theorem noMatchBelow (cs fd : List Char) (hfd : fd ≠ []) {i p : Nat}
    (h1 : curC cs fd i ≤ p) (h2 : p < i) : ¬ fd <+: cs.drop p := by
  intro hpre
  have hlen : 0 < fd.length := List.length_pos_iff.mpr hfd
  have hcp : curC cs fd p ≤ curC cs fd i := curC_mono cs fd (by omega)
  have hP : curC cs fd p ≤ p ∧ fd <+: cs.drop p := ⟨by omega, hpre⟩
  have hstep : curC cs fd (p+1) = p + fd.length := by
    simp only [curC]; rw [if_pos hP]
  have : curC cs fd (p+1) ≤ curC cs fd i := curC_mono cs fd (by omega)
  omega

theorem greedy_fuel_irrel (cs fd : List Char) (hfd : fd ≠ []) :
    ∀ (fuel fuel' k : Nat), cs.length + 1 - k ≤ fuel → cs.length + 1 - k ≤ fuel' →
      greedy cs fd fuel k = greedy cs fd fuel' k := by
  intro fuel
  induction fuel with
  | zero =>
    intro fuel' k h1 _
    have hk : cs.length < k := by omega
    cases fuel' with
    | zero => rfl
    | succ m => simp [greedy, Nat.not_lt.mpr (Nat.le_of_lt hk)]
  | succ fuel ih =>
    intro fuel' k h1 h2
    cases fuel' with
    | zero =>
      have hk : cs.length < k := by omega
      simp [greedy, Nat.not_lt.mpr (Nat.le_of_lt hk)]
    | succ m =>
      simp only [greedy]
      split
      · rename_i hkn
        split
        · rfl
        · rename_i hf
          have hlen : 0 < fd.length := List.length_pos_iff.mpr hfd
          congr 1
          exact ih m _ (by omega) (by omega)
      · rfl
-- pv_equiv track=rewrite | github.com/CGCL-codes/RDLSA | TrainAntonymAttention.py | process_rank
-- ===== SOURCE A (Python) =====
-- def process_rank(rank):
--     top1 = 0
--     top3 = 0
--     top10 = 0
--     top20 = 0
--     for r in rank:
--         if r <= 1:
--             top1 += 1
--         if r <= 3:
--             top3 += 1
--         if r <= 10:
--             top10 += 1
--         if r <= 20:
--             top20 += 1
--     return top1, top3, top10, top20
-- ===== SOURCE B (Python) =====
-- def process_rank(rank):
--     def count_le(t):
--         return sum(1 for r in rank if r <= t)
--     return count_le(1), count_le(3), count_le(10), count_le(20)
-- ===== Notes on version B (the rewrite author's own statement) =====
-- stated objective: simpler
-- what changed: Replaces the single four-counter accumulator loop with a count_le helper: four independent filtered counts (one per threshold) expressed as generator sums.
import Mathlib
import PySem

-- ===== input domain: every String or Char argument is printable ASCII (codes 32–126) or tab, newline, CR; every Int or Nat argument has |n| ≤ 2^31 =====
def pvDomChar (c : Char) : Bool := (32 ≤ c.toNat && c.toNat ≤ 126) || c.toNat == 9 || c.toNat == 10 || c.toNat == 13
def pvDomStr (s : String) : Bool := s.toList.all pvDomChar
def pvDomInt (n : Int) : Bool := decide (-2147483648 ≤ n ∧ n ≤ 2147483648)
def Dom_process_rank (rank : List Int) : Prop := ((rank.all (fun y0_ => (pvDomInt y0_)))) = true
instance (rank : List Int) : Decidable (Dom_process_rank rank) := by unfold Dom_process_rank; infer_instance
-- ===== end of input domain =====

-- B replaces A's single four-counter loop by four independent filtered counts (simpler decomposition, same O(n) cost).

-- ===== PORT A =====
-- one pass, four counters, four independent `if`s per element
def process_rank (rank : List Int) : Int × Int × Int × Int :=
  let st := rank.foldl (fun (s : Int × Int × Int × Int) r =>
    let s := if r ≤ 1 then (s.1 + 1, s.2.1, s.2.2.1, s.2.2.2) else s
    let s := if r ≤ 3 then (s.1, s.2.1 + 1, s.2.2.1, s.2.2.2) else s
    let s := if r ≤ 10 then (s.1, s.2.1, s.2.2.1 + 1, s.2.2.2) else s
    let s := if r ≤ 20 then (s.1, s.2.1, s.2.2.1, s.2.2.2 + 1) else s
    s) (0, 0, 0, 0)
  st

-- ===== PORT B =====
-- count_le t = sum(1 for r in rank if r <= t)
def pvCountLe (rank : List Int) (t : Int) : Int :=
  rank.foldl (fun acc r => if r ≤ t then acc + 1 else acc) 0

def process_rank_alt (rank : List Int) : Int × Int × Int × Int :=
  (pvCountLe rank 1, pvCountLe rank 3, pvCountLe rank 10, pvCountLe rank 20)

-- ===== PRECONDITION & SPEC =====
def Spec_process_rank (rank : List Int) (out : Int × Int × Int × Int) : Prop := out = process_rank_alt rank
instance (rank : List Int) (out : Int × Int × Int × Int) : Decidable (Spec_process_rank rank out) := by unfold Spec_process_rank; infer_instance

-- ===== CLAIM (what is proved, stated in full; the proofs are below) =====
def Claim_equal_process_rank : Prop := ∀ (rank : List Int), Dom_process_rank rank → Spec_process_rank rank (process_rank rank)

-- ===== LEMMAS AND PROOFS =====
theorem pvCountLe_acc (rank : List Int) (t a : Int) :
    rank.foldl (fun acc r => if r ≤ t then acc + 1 else acc) a = a + pvCountLe rank t := by
  induction rank generalizing a with
  | nil => simp [pvCountLe]
  | cons x xs ih =>
    simp only [pvCountLe, List.foldl_cons]
    rw [ih, ih]
    split_ifs <;> ring

theorem pvCountLe_cons (x : Int) (xs : List Int) (t : Int) :
    pvCountLe (x :: xs) t = (if x ≤ t then 1 else 0) + pvCountLe xs t := by
  simp only [pvCountLe, List.foldl_cons]
  split_ifs with h
  · exact pvCountLe_acc xs t 1
  · rw [pvCountLe_acc xs t 0]; ring

theorem process_rank_loop (rank : List Int) (a b c d : Int) :
    rank.foldl (fun (s : Int × Int × Int × Int) r =>
      let s := if r ≤ 1 then (s.1 + 1, s.2.1, s.2.2.1, s.2.2.2) else s
      let s := if r ≤ 3 then (s.1, s.2.1 + 1, s.2.2.1, s.2.2.2) else s
      let s := if r ≤ 10 then (s.1, s.2.1, s.2.2.1 + 1, s.2.2.2) else s
      let s := if r ≤ 20 then (s.1, s.2.1, s.2.2.1, s.2.2.2 + 1) else s
      s) (a, b, c, d)
    = (a + pvCountLe rank 1, b + pvCountLe rank 3, c + pvCountLe rank 10, d + pvCountLe rank 20) := by
  induction rank generalizing a b c d with
  | nil => simp [pvCountLe]
  | cons x xs ih =>
    simp only [List.foldl_cons, pvCountLe_cons]
    split_ifs <;>
      (rw [ih]; simp only [Prod.mk.injEq]; refine ⟨by ring, by ring, by ring, by ring⟩)

-- ===== VERDICT (by name: the statement is the Claim_ definition above) =====
theorem process_rank_spec : Claim_equal_process_rank := by
  intro rank _
  unfold Spec_process_rank process_rank process_rank_alt
  simp only []
  rw [process_rank_loop]
  simp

**Problem to solve:** Report every line containing the string "induction" in the material.

**Exercise result:**
  induction fuel with
  induction rank generalizing a with
  induction rank generalizing a b c d with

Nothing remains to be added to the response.